Answer 8 · 2024-07-31T01:55:03.000Z

Am I understanding right that this was only just added to ollama: ollama/ollama#5209

Answer 9 · 2024-07-31T01:59:43.000Z

Very curious to hear if it works with the most recent version of ollama; if not, I will test with ollama to figure out compatibility.

Answer 10 · 2024-07-31T02:28:27.000Z

I'm using the latest version of Ollama and I'm happy to try. Also, where are we specifying the model to be used? It would be great if you can test it out with Ollama.

Answer 11 · 2024-07-31T02:45:00.000Z

the model is chosen by the backend, localwriter is model-agnostic and just uses whatever model is provided at the endpoint.

I'll test for compatibility with Ollama.It's strange that it's not offering a v1/completions endpoint since that seems to have been merged.

Answer 12 · 2024-07-31T02:58:53.000Z

I also get error 400 for http://localhost:11434 which confirms something is wrong with ollama.

Answer 13 · 2024-07-31T03:23:46.000Z

So the problem is that ollama requires model to be specified in the request to the API where text-generation-webui, and koboldcpp don't require this so it isn't specified in the requests localwriter makes. I made a feature request on ollama ollama/ollama#6089 to support this behavior.

Answer 14 · 2024-07-31T10:40:32.000Z

@balisujohn I don't think that makes sense. Most apps using Ollama let users define the model to be used. We should expand the settings menu to include the default model option. I would absolutely like to specify the models (ideally both embedding and inference) being used to get better output. If I can run a 70b model, I should be able to choose that.

Answer 15 · 2024-07-31T16:14:13.000Z

I can add an optional model setting, but ollama should support requests without the model specified to match the other openai api implementations.

Answer 16 · 2024-07-31T16:17:43.000Z

Because the default model setting for localwriter will be no model specified, which will result in a 400 from ollama, whereas ideally it would just pick a model for you.

Answer 17 · 2024-07-31T16:28:50.000Z

Can we add a condition to using the model only if Ollama (port 11434) is being used? So, nothing changes for the other tools. I think even for other tools, we may want to provide an option to pick the model.

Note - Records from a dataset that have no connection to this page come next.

-- pv_equiv track=rewrite | github.com/rashadulrakib/short-text-stream-clustering | FastBtachGramClustering/clustering_gram_util.py | removeCommonTextIdsByCSize
-- ===== SOURCE A (Python) =====
-- def removeCommonTextIdsByCSize(dic_ngram__txtIds):
--     dic_removed_common__txtIds = {}
--
--     d1 = sorted(dic_ngram__txtIds, key=len)
--     keysByLength = list(d1)
--
--     ind = -1
--     txtId_clusterIndex = {}
--     for key in keysByLength:
--         ind += 1
--         txtIds = dic_ngram__txtIds[key]
--         notShared_txtIds = []  # notShared_txtIds in previous clusters
--
--         for txtId in txtIds:
--             if txtId not in txtId_clusterIndex:
--                 notShared_txtIds.append(txtId)
--                 txtId_clusterIndex.setdefault(txtId, []).append(ind)
--                 continue
--             prevClusterIds = txtId_clusterIndex[txtId]
--             shared = False
--             for prevClusterId in prevClusterIds:
--                 if prevClusterId < ind:
--                     shared = True
--                     break
--             if not shared:
--                 notShared_txtIds.append(txtId)
--             txtId_clusterIndex.setdefault(txtId, []).append(ind)
--
--         if len(notShared_txtIds) > 0:
--             dic_removed_common__txtIds[key] = notShared_txtIds
--
--     return dic_removed_common__txtIds
-- ===== SOURCE B (Python) =====
-- def removeCommonTextIdsByCSize(dic_ngram__txtIds):
--     seen = set()
--     result = {}
--     for key in sorted(dic_ngram__txtIds, key=len):
--         txtIds = dic_ngram__txtIds[key]
--         kept = [t for t in txtIds if t not in seen]
--         if kept:
--             result[key] = kept
--         seen.update(txtIds)
--     return result
-- ===== Notes on version B (the rewrite author's own statement) =====
-- stated objective: simpler
-- what changed: Replaces A's per-txtId dict of cluster-index lists and its inner scan over those lists with a single set of ids seen in strictly earlier clusters, updated once per cluster after the filter.
import Mathlib
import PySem

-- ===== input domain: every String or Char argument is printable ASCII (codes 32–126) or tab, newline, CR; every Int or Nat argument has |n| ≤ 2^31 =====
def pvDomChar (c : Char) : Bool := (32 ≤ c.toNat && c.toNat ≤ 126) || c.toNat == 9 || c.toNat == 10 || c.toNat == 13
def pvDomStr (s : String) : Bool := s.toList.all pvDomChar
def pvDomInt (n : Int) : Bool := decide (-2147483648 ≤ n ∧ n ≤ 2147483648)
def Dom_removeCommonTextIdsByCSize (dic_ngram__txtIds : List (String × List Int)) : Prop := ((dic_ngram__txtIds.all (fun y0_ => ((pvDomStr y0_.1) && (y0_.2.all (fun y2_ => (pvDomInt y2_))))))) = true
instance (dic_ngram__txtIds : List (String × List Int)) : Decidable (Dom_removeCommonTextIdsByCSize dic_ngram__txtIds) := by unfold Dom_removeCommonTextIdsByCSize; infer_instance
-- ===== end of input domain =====

-- B keeps one set of ids seen in strictly earlier clusters instead of A's per-id dict of
-- cluster-index lists with an inner scan; same return value, simpler bookkeeping.

-- ===== PORT A =====
-- the inner 'for prevClusterId in prevClusterIds: if prevClusterId < ind: shared = True; break'
def sharedLoop : List Int → Int → Bool
  | [], _ => false
  | p :: rest, ind => if p < ind then true else sharedLoop rest ind

-- the 'for txtId in txtIds' loop: state = (notShared_txtIds, txtId_clusterIndex)
def innerA (ind : Int) : List Int → PySem.Dict Int (List Int) → List Int → List Int × PySem.Dict Int (List Int)
  | [], tci, ns => (ns, tci)
  | t :: rest, tci, ns =>
    match PySem.Dict.get? tci t with
    | none => innerA ind rest (tci.insert t [ind]) (ns ++ [t])
    | some prev =>
      innerA ind rest (tci.insert t (prev ++ [ind]))
        (if sharedLoop prev ind then ns else ns ++ [t])

-- the 'for key in keysByLength' loop: state = (ind, txtId_clusterIndex, dic_removed_common__txtIds)
def outerA (d : PySem.Dict String (List Int)) : List String → Int → PySem.Dict Int (List Int) →
    List (String × List Int) → List (String × List Int)
  | [], _, _, res => res
  | k :: rest, ind, tci, res =>
    let r := innerA (ind + 1) (d.getD k []) tci []
    outerA d rest (ind + 1) r.2 (if r.1.length > 0 then res ++ [(k, r.1)] else res)

def removeCommonTextIdsByCSize (dic_ngram__txtIds : List (String × List Int)) : List (String × List Int) :=
  outerA (PySem.Dict.mk dic_ngram__txtIds)
    (PySem.List.sorted (dic_ngram__txtIds.map Prod.fst) (fun s => PySem.Str.len s) false)
    (-1) PySem.Dict.empty []

-- ===== PORT B =====
def removeCommonTextIdsByCSize_alt (dic_ngram__txtIds : List (String × List Int)) : List (String × List Int) :=
  let d := PySem.Dict.mk dic_ngram__txtIds
  ((PySem.List.sorted (dic_ngram__txtIds.map Prod.fst) (fun s => PySem.Str.len s) false).foldl
    (fun (st : PySem.Set Int × List (String × List Int)) k =>
      let txtIds := d.getD k []
      let kept := txtIds.filter (fun t => !(PySem.Set.contains st.1 t))
      (PySem.Set.update st.1 txtIds,
       if kept.isEmpty then st.2 else st.2 ++ [(k, kept)]))
    (PySem.Set.empty, [])).2

-- ===== PRECONDITION & SPEC =====
def Spec_removeCommonTextIdsByCSize (dic_ngram__txtIds : List (String × List Int)) (out : List (String × List Int)) : Prop := out = removeCommonTextIdsByCSize_alt dic_ngram__txtIds
instance (dic_ngram__txtIds : List (String × List Int)) (out : List (String × List Int)) : Decidable (Spec_removeCommonTextIdsByCSize dic_ngram__txtIds out) := by unfold Spec_removeCommonTextIdsByCSize; infer_instance

-- ===== CLAIM (what is proved, stated in full; the proofs are below) =====
def Claim_equal_removeCommonTextIdsByCSize : Prop := ∀ (dic_ngram__txtIds : List (String × List Int)), Dom_removeCommonTextIdsByCSize dic_ngram__txtIds → Spec_removeCommonTextIdsByCSize dic_ngram__txtIds (removeCommonTextIdsByCSize dic_ngram__txtIds)

-- ===== LEMMAS AND PROOFS =====

lemma sharedLoop_eq_any (l : List Int) (ind : Int) :
    sharedLoop l ind = l.any (fun x => decide (x < ind)) := by
  induction l with
  | nil => rfl
  | cons p rest ih => by_cases h : p < ind <;> simp [sharedLoop, h, ih]

lemma innerA_spec (ind : Int) (seen : PySem.Set Int) :
    ∀ (txtIds : List Int) (tci : PySem.Dict Int (List Int)) (ns : List Int),
    (∀ t, ((PySem.Dict.get? tci t).getD []).any (fun x => decide (x < ind)) = PySem.Set.contains seen t) →
    (∀ t l, PySem.Dict.get? tci t = some l → l ≠ [] ∧ ∀ x ∈ l, x ≤ ind) →
    (innerA ind txtIds tci ns).1 = ns ++ txtIds.filter (fun t => !(PySem.Set.contains seen t))
    ∧ (∀ t l, PySem.Dict.get? (innerA ind txtIds tci ns).2 t = some l → l ≠ [] ∧ ∀ x ∈ l, x ≤ ind)
    ∧ (∀ t, (PySem.Dict.get? (innerA ind txtIds tci ns).2 t).isSome
          = ((PySem.Dict.get? tci t).isSome || decide (t ∈ txtIds))) := by
  intro txtIds
  induction txtIds with
  | nil =>
    intro tci ns H Hb
    exact ⟨by simp [innerA], fun t l h => Hb t l h, fun t => by simp [innerA]⟩
  | cons t rest ih =>
    intro tci ns H Hb
    cases hg : PySem.Dict.get? tci t with
    | none =>
      have hc : PySem.Set.contains seen t = false := by
        have := H t; rw [hg] at this; simpa using this.symm
      have H' : ∀ t', ((PySem.Dict.get? (tci.insert t [ind]) t').getD []).any (fun x => decide (x < ind)) = PySem.Set.contains seen t' := by
        intro t'
        rw [PySem.Dict.get?_insert tci t t' [ind]]
        by_cases ht : t' = t
        · subst ht
          simpa using hc.symm
        · rw [if_neg ht]; exact H t'
      have Hb' : ∀ t' l, PySem.Dict.get? (tci.insert t [ind]) t' = some l → l ≠ [] ∧ ∀ x ∈ l, x ≤ ind := by
        intro t' l h
        rw [PySem.Dict.get?_insert tci t t' [ind]] at h
        by_cases ht : t' = t
        · rw [if_pos ht] at h
          cases h; exact ⟨by simp, by simp⟩
        · rw [if_neg ht] at h; exact Hb t' l h
      obtain ⟨h1, h2, h3⟩ := ih (tci.insert t [ind]) (ns ++ [t]) H' Hb'
      refine ⟨?_, ?_, ?_⟩
      · simp only [innerA, hg]
        rw [h1, List.filter_cons, hc]
        simp
      · intro t' l h
        simp only [innerA, hg] at h ⊢
        exact h2 t' l h
      · intro t'
        simp only [innerA, hg]
        rw [h3 t', PySem.Dict.get?_insert tci t t' [ind]]
        by_cases ht : t' = t
        · subst ht; simp
        · simp [ht]
    | some prev =>
      have hsh : sharedLoop prev ind = PySem.Set.contains seen t := by
        rw [sharedLoop_eq_any]
        have := H t; rw [hg] at this; simpa using this
      have H' : ∀ t', ((PySem.Dict.get? (tci.insert t (prev ++ [ind])) t').getD []).any (fun x => decide (x < ind)) = PySem.Set.contains seen t' := by
        intro t'
        rw [PySem.Dict.get?_insert tci t t' (prev ++ [ind])]
        by_cases ht : t' = t
        · subst ht
          have hH := H t'; rw [hg] at hH
          simp only [Option.getD_some] at hH
          simpa using hH
        · rw [if_neg ht]; exact H t'
      have Hb' : ∀ t' l, PySem.Dict.get? (tci.insert t (prev ++ [ind])) t' = some l → l ≠ [] ∧ ∀ x ∈ l, x ≤ ind := by
        intro t' l h
        rw [PySem.Dict.get?_insert tci t t' (prev ++ [ind])] at h
        by_cases ht : t' = t
        · rw [if_pos ht] at h
          cases h
          refine ⟨by simp, ?_⟩
          intro x hx
          rcases List.mem_append.1 hx with hx | hx
          · exact (Hb t prev hg).2 x hx
          · simp at hx; omega
        · rw [if_neg ht] at h; exact Hb t' l h
      obtain ⟨h1, h2, h3⟩ := ih (tci.insert t (prev ++ [ind]))
        (if sharedLoop prev ind then ns else ns ++ [t]) H' Hb'
      refine ⟨?_, ?_, ?_⟩
      · simp only [innerA, hg]
        rw [h1, hsh, List.filter_cons]
        cases hc : PySem.Set.contains seen t <;> simp
      · intro t' l h
        simp only [innerA, hg] at h ⊢
        exact h2 t' l h
      · intro t'
        simp only [innerA, hg]
        rw [h3 t', PySem.Dict.get?_insert tci t t' (prev ++ [ind])]
        by_cases ht : t' = t
        · subst ht; simp [hg]
        · simp [ht]

lemma outerA_eq_foldl (d : PySem.Dict String (List Int)) :
    ∀ (keys : List String) (ind : Int) (tci : PySem.Dict Int (List Int))
      (seen : PySem.Set Int) (res : List (String × List Int)),
    (∀ t, PySem.Set.contains seen t = (PySem.Dict.get? tci t).isSome) →
    (∀ t l, PySem.Dict.get? tci t = some l → l ≠ [] ∧ ∀ x ∈ l, x ≤ ind) →
    outerA d keys ind tci res =
      (keys.foldl
        (fun (st : PySem.Set Int × List (String × List Int)) k =>
          let txtIds := d.getD k []
          let kept := txtIds.filter (fun t => !(PySem.Set.contains st.1 t))
          (PySem.Set.update st.1 txtIds,
           if kept.isEmpty then st.2 else st.2 ++ [(k, kept)]))
        (seen, res)).2 := by
  intro keys
  induction keys with
  | nil => intro ind tci seen res Hs Hb; simp [outerA]
  | cons k rest ih =>
    intro ind tci seen res Hs Hb
    have H : ∀ t, ((PySem.Dict.get? tci t).getD []).any (fun x => decide (x < ind + 1)) = PySem.Set.contains seen t := by
      intro t
      rw [Hs t]
      cases hg : PySem.Dict.get? tci t with
      | none => simp
      | some l =>
        obtain ⟨hne, hle⟩ := Hb t l hg
        cases l with
        | nil => exact absurd rfl hne
        | cons x xs =>
          simp only [Option.getD_some, List.any_cons, Option.isSome_some, Bool.or_eq_true,
            decide_eq_true_eq]
          exact Or.inl (by have := hle x (by simp); omega)
    have Hb1 : ∀ t l, PySem.Dict.get? tci t = some l → l ≠ [] ∧ ∀ x ∈ l, x ≤ ind + 1 := by
      intro t l h
      obtain ⟨hne, hle⟩ := Hb t l h
      exact ⟨hne, fun x hx => by have := hle x hx; omega⟩
    obtain ⟨h1, h2, h3⟩ := innerA_spec (ind + 1) seen (d.getD k []) tci [] H Hb1
    simp only [outerA, List.foldl_cons]
    have hres : (if (innerA (ind + 1) (d.getD k []) tci []).1.length > 0 then
          res ++ [(k, (innerA (ind + 1) (d.getD k []) tci []).1)] else res)
        = (if ((d.getD k []).filter (fun t => !(PySem.Set.contains seen t))).isEmpty then res
           else res ++ [(k, (d.getD k []).filter (fun t => !(PySem.Set.contains seen t)))]) := by
      rw [h1, List.nil_append]
      rcases hk : (d.getD k []).filter (fun t => !(PySem.Set.contains seen t)) with _ | ⟨y, ys⟩ <;> simp
    rw [hres]
    exact ih (ind + 1) (innerA (ind + 1) (d.getD k []) tci []).2
      (PySem.Set.update seen (d.getD k [])) _
      (fun t => by
        rw [h3 t, ← Hs t]
        simp [pysem, PySem.Set.mem_update])
      h2

-- ===== VERDICT (by name: the statement is the Claim_ definition above) =====
theorem removeCommonTextIdsByCSize_spec : Claim_equal_removeCommonTextIdsByCSize := by
  intro dic _
  unfold Spec_removeCommonTextIdsByCSize removeCommonTextIdsByCSize removeCommonTextIdsByCSize_alt
  rw [outerA_eq_foldl]
  · intro t; simp [PySem.Dict.get?_empty, PySem.Set.contains]
  · intro t l h; simp [PySem.Dict.get?_empty] at h
-- ===== PRECONDITION & SPEC =====
-- For negative stopnja (a degree of self-similarity is a length, so negative input is a corner no
-- caller specifies) A descends through Python's negative-slice wraparound and returns a negative
-- number (e.g. -2 on ('ab', -1)); B returns 0, the intended floor of the degree.
def D_podobnost (niz : String) (stopnja : Int) : Prop := stopnja < 0
instance (niz : String) (stopnja : Int) : Decidable (D_podobnost niz stopnja) := by
  unfold D_podobnost; infer_instance

def Spec_podobnost (niz : String) (stopnja : Int) (out : Int) : Prop :=
  ¬ D_podobnost niz stopnja → out = podobnost_alt niz stopnja
instance (niz : String) (stopnja : Int) (out : Int) : Decidable (Spec_podobnost niz stopnja out) := by
  unfold Spec_podobnost; infer_instance

def pvDiffWitness_podobnost : String × Int := ("ab", -1)
def pvDiffWitnessOut_podobnost : Int × Int := (-2, 0)

-- ===== CLAIM (what is proved, stated in full; the proofs are below) =====
def Claim_unchanged_podobnost : Prop := ∀ (niz : String) (stopnja : Int), Dom_podobnost niz stopnja → Spec_podobnost niz stopnja (podobnost niz stopnja)
def Claim_changed_podobnost : Prop := Dom_podobnost (pvDiffWitness_podobnost.1) (pvDiffWitness_podobnost.2) ∧ D_podobnost (pvDiffWitness_podobnost.1) (pvDiffWitness_podobnost.2) ∧ podobnost (pvDiffWitness_podobnost.1) (pvDiffWitness_podobnost.2) = pvDiffWitnessOut_podobnost.1 ∧ podobnost_alt (pvDiffWitness_podobnost.1) (pvDiffWitness_podobnost.2) = pvDiffWitnessOut_podobnost.2 ∧ pvDiffWitnessOut_podobnost.1 ≠ pvDiffWitnessOut_podobnost.2
def Claim_exact_podobnost : Prop := ∀ (niz : String) (stopnja : Int), Dom_podobnost niz stopnja → D_podobnost niz stopnja → podobnost niz stopnja ≠ podobnost_alt niz stopnja

-- ===== LEMMAS AND PROOFS =====

-- the list of all length-K substrings of niz, indexed by Nat start positions
def subsList (niz : String) (K : Nat) : List String :=
  (List.range (niz.toList.length + 1 - K)).map
    (fun i : Nat => PySem.Str.slice niz (some (i : Int)) (some ((i : Int) + (K : Int))))

lemma range_cast_eq (n K : Nat) :
    PySem.List.pyRange 0 ((n : Int) - (K : Int) + 1)
      = (List.range (n + 1 - K)).map (fun i : Nat => (i : Int)) := by
  by_cases h : K ≤ n + 1
  · have he : (n : Int) - (K : Int) + 1 = ((n + 1 - K : Nat) : Int) := by omega
    rw [he, PySem.List.pyRange_zero_natCast]
  · have h1 : n + 1 - K = 0 := by omega
    have h2 : (n : Int) - (K : Int) + 1 ≤ 0 := by omega
    rw [h1, PySem.List.pyRange_one_eq_nil h2, List.range_zero, List.map_nil]

lemma sez_eq (niz : String) (K : Nat) :
    (PySem.List.pyRange 0 (PySem.Str.len niz - (K : Int) + 1)).foldl
        (fun acc i => acc ++ [PySem.Str.slice niz (some (0 + i)) (some ((K : Int) + i))]) []
      = subsList niz K := by
  rw [PySem.List.foldl_append_singleton_eq_map, List.nil_append, PySem.Str.len_eq,
    range_cast_eq niz.toList.length K, List.map_map]
  exact List.map_congr_left (fun i _ => by simp [add_comm])

lemma counts_eq (niz : String) (K : Nat) :
    ((PySem.List.pyRange 0 (PySem.Str.len niz - (K : Int) + 1)).foldl
        (fun (d : PySem.Dict String Int) i =>
          let sub := PySem.Str.slice niz (some i) (some (i + (K : Int)))
          d.insert sub (d.getD sub 0 + 1))
        PySem.Dict.empty)
      = PySem.Dict.counter (subsList niz K) := by
  rw [← PySem.Dict.foldl_insert_getD_add_one_eq_counter (subsList niz K),
    show subsList niz K = (List.range (niz.toList.length + 1 - K)).map
      (fun i : Nat => PySem.Str.slice niz (some (i : Int)) (some ((i : Int) + (K : Int)))) from rfl,
    List.foldl_map, PySem.Str.len_eq, range_cast_eq niz.toList.length K, List.foldl_map]

-- membership in subsList: p is the substring starting at some i with i + K within the string
lemma mem_subsList {niz p : String} {K : Nat} (hp : p ∈ subsList niz K) :
    ∃ i : Nat, i + K ≤ niz.toList.length ∧ (niz.toList.drop i).take K = p.toList := by
  obtain ⟨i, hi, he⟩ := List.mem_map.mp hp
  have hilt := List.mem_range.mp hi
  refine ⟨i, by omega, ?_⟩
  rw [← he, PySem.Str.toList_slice, PySem.Chars.slice_eq_listSlice, PySem.List.slice_natCast_add]

lemma occ_iff {cs p : List Char} {K : Nat} (hlen : p.length = K) (i : Nat) :
    p <+: cs.drop i ↔ K ≤ cs.length - i ∧ (cs.drop i).take K = p := by
  constructor
  · intro h
    have hle := h.length_le
    rw [List.length_drop, hlen] at hle
    have ht := List.prefix_iff_eq_take.mp h
    rw [hlen] at ht
    exact ⟨hle, ht.symm⟩
  · rintro ⟨_, h⟩
    exact h ▸ List.take_prefix _ _

lemma two_le_countP_of {l : List Nat} {q : Nat → Bool} {a b : Nat}
    (ha : a ∈ l) (hb : b ∈ l) (hne : a ≠ b)
    (hqa : q a = true) (hqb : q b = true) : 2 ≤ l.countP q := by
  induction l with
  | nil => cases ha
  | cons x xs ih =>
    rw [List.countP_cons]
    rcases List.mem_cons.mp ha with rfl | ha' <;> rcases List.mem_cons.mp hb with rfl | hb'
    · exact absurd rfl hne
    · have h1 : 0 < xs.countP q := List.countP_pos_iff.mpr ⟨b, hb', hqb⟩
      simp only [hqa, if_true]; omega
    · have h1 : 0 < xs.countP q := List.countP_pos_iff.mpr ⟨a, ha', hqa⟩
      simp only [hqb, if_true]; omega
    · have := ih ha' hb'
      omega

Answer 18 · 2024-07-31T17:05:02.000Z

I don't like that kind of implicit conditional logic because another backend could use that port. I will create a setting called model, and it will default to empty string. If it is not an empty string, the model key will be added to the post payload.

Answer 19 · 2024-07-31T17:08:23.000Z

that sounds great...will test it out as soon as you have it ready. Thanks!

Answer 20 · 2024-08-01T04:42:11.000Z

please see the newest release, it works for me with Ollama https://github.com/balisujohn/localwriter/releases/tag/v0.0.3

Answer 21 · 2024-08-01T11:27:32.000Z

Great....it works with Ollama now. We now need to improve the prompts to get better output.

Answer 22 · 2024-08-01T14:24:29.000Z

The prompts work pretty well for me with openchat3.5 with text generation webui, but I noticed ollama with llama3.1 always starts an assistant response and refuses to just extend the selection. Does ollama add extra tokens to the prompt? Also feel free to make a a issue or pr sharing prompts you find that work well for your backend/model combo.